Example  4. Bisulfite ( Bisulfite ) process

When bisulfite is treated with genomic DNA, cytosine at the 5'-CpG-3 'site in the DNA sequence is retained as it is, but when it is unmethylated, it is converted to uracil to measure the degree of methylation . Therefore, genomic DNA was treated with bisulfite to distinguish methylated cytosine from unmethylated cytosine. First, 2 μg of genomic DNA was treated with EpiTech Bisulfite kit (Qiagen) according to the manufacturer's manual, and the bisulfite-treated DNA thus prepared was dissolved in 20 μL of H ₂ O and stored at -20 ° C. until use Respectively. The bisulfite-treated DNA was amplified by PCR (polymerase chain reaction).

Example  5. Quantitative real time ( Quantitative real - time ) PCR  ( qRT - PCR )

Superscript II reverse transcriptase (Invitrogen) was used for cDNA synthesis. 1 μg of total RNA and 50 ng of oligo dT were denatured at 70 ° C for 10 min. Then, 4 μl of 5 × RT buffer, 2 μl of 0.1 mM DTT, 4 μl of 2.5 mM dNTP mixture, 200 units of Superscript II reverse transcriptase, units were reacted at 25 ° C for 10 minutes, 42 ° C for 50 minutes, and 95 ° C for 5 minutes to synthesize cDNA, diluted 1: 4, and 2 μl of the reaction mixture was reacted with qRT -PCR as a template.
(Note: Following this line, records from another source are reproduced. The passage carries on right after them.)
-- the little-endian sums are the reverse of the padded big-endian sums
theorem pvSum_eq_rev (arr1 arr2 : List Int) :
    pvSumLE arr1.reverse arr2.reverse
      = (pvS (pvPad arr1 (max arr1.length arr2.length))
          (pvPad arr2 (max arr1.length arr2.length))).reverse := by
  set n := max arr1.length arr2.length with hnn
  have hl1 : (pvPad arr1 n).length = n := pvLen_pad _ _ (by omega)
  have hl2 : (pvPad arr2 n).length = n := pvLen_pad _ _ (by omega)
  have hSlen : (pvS (pvPad arr1 n) (pvPad arr2 n)).length = n := by simp [pvS, hl1]
  have hSget : ∀ j, j < n → (pvS (pvPad arr1 n) (pvPad arr2 n)).getD j 0
      = (pvPad arr1 n).getD j 0 + (pvPad arr2 n).getD j 0 := by
    intro j hjn
    unfold pvS
    rw [List.getD_eq_getElem?_getD, List.getElem?_map]
    rw [List.getElem?_range (by rw [hl1]; exact hjn)]
    rfl
  have hpadget : ∀ (l : List Int) (i : Nat), l.length ≤ n → i < n →
      (pvPad l n).getD (n - 1 - i) 0 = l.reverse.getD i 0 := by
    intro l i hle hi
    unfold pvPad
    rw [pvGetD_repl, pvGetD_reverse]
    by_cases h : i < l.length
    · rw [if_pos (by omega), if_pos h]
      congr 1
      omega
    · rw [if_neg (by omega), if_neg h]
  apply List.ext_getElem
  · simp only [pvSumLE_length, List.length_reverse, hSlen]
    omega
  · intro i h1 h2
    have hi : i < n := by rw [pvSumLE_length] at h1; simp at h1; omega
    have e1 : (pvSumLE arr1.reverse arr2.reverse)[i]'h1
        = (pvSumLE arr1.reverse arr2.reverse).getD i 0 := by
      simp [List.getD_eq_getElem?_getD, List.getElem?_eq_getElem h1]
    have e2 : ((pvS (pvPad arr1 n) (pvPad arr2 n)).reverse)[i]'h2
        = ((pvS (pvPad arr1 n) (pvPad arr2 n)).reverse).getD i 0 := by
      simp [List.getD_eq_getElem?_getD, List.getElem?_eq_getElem h2]
    rw [e1, e2, pvSumLE_getD,
      ← hpadget arr1 i (by omega) hi, ← hpadget arr2 i (by omega) hi,
      pvGetD_reverse, hSlen, if_pos hi, hSget (n - 1 - i) (by omega)]

-- ===== VERDICT =====
theorem addition_stright_spec : Claim_equal_addition_stright := by
  intro arr1 arr2 _
  unfold Spec_addition_stright
  rw [pvA_branch, pvTail_eq, pvB_eq, pvSum_eq_rev]
  congr 1
  rw [List.reverse_reverse]
  rw [List.length_reverse]
  have hS : (pvS (pvPad arr1 (max arr1.length arr2.length))
      (pvPad arr2 (max arr1.length arr2.length))).length
      = (pvPad arr1 (max arr1.length arr2.length)).length := by simp [pvS]
  rw [hS]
For qRT-PCR, 20 μl of the reaction solution containing 2 μl of cDNA, 10 μl of SYBR Premix EX Taq (Takara Bio), 0.4 μl of Rox reference dye (50 × Takara Bio) and 200 nM of each gene was amplified using ABI 7500fast sequence detection system (Applied Biosystems) For 30 seconds at 95 ° C, and then amplified by repeating 40 cycles (95 ° C for 3 seconds, 60 ° C for 30 seconds). The specificity of the PCR product was confirmed by reacting at 95 ° C for 15 seconds, at 60 ° C for 1 minute, and at 95 ° C for 15 seconds. GAPDH expression was used as an internal control and the expression of ANXA4, CD302, CDC42EP2, EFTUD1, KCNE4, MBNL2, MICAL2, PARP4, SPSB1 and SYCP2 genes was corrected by the ΔΔCT method with GAPDH expression level. The oligonucleotide primer sequences used are as follows (Table 2).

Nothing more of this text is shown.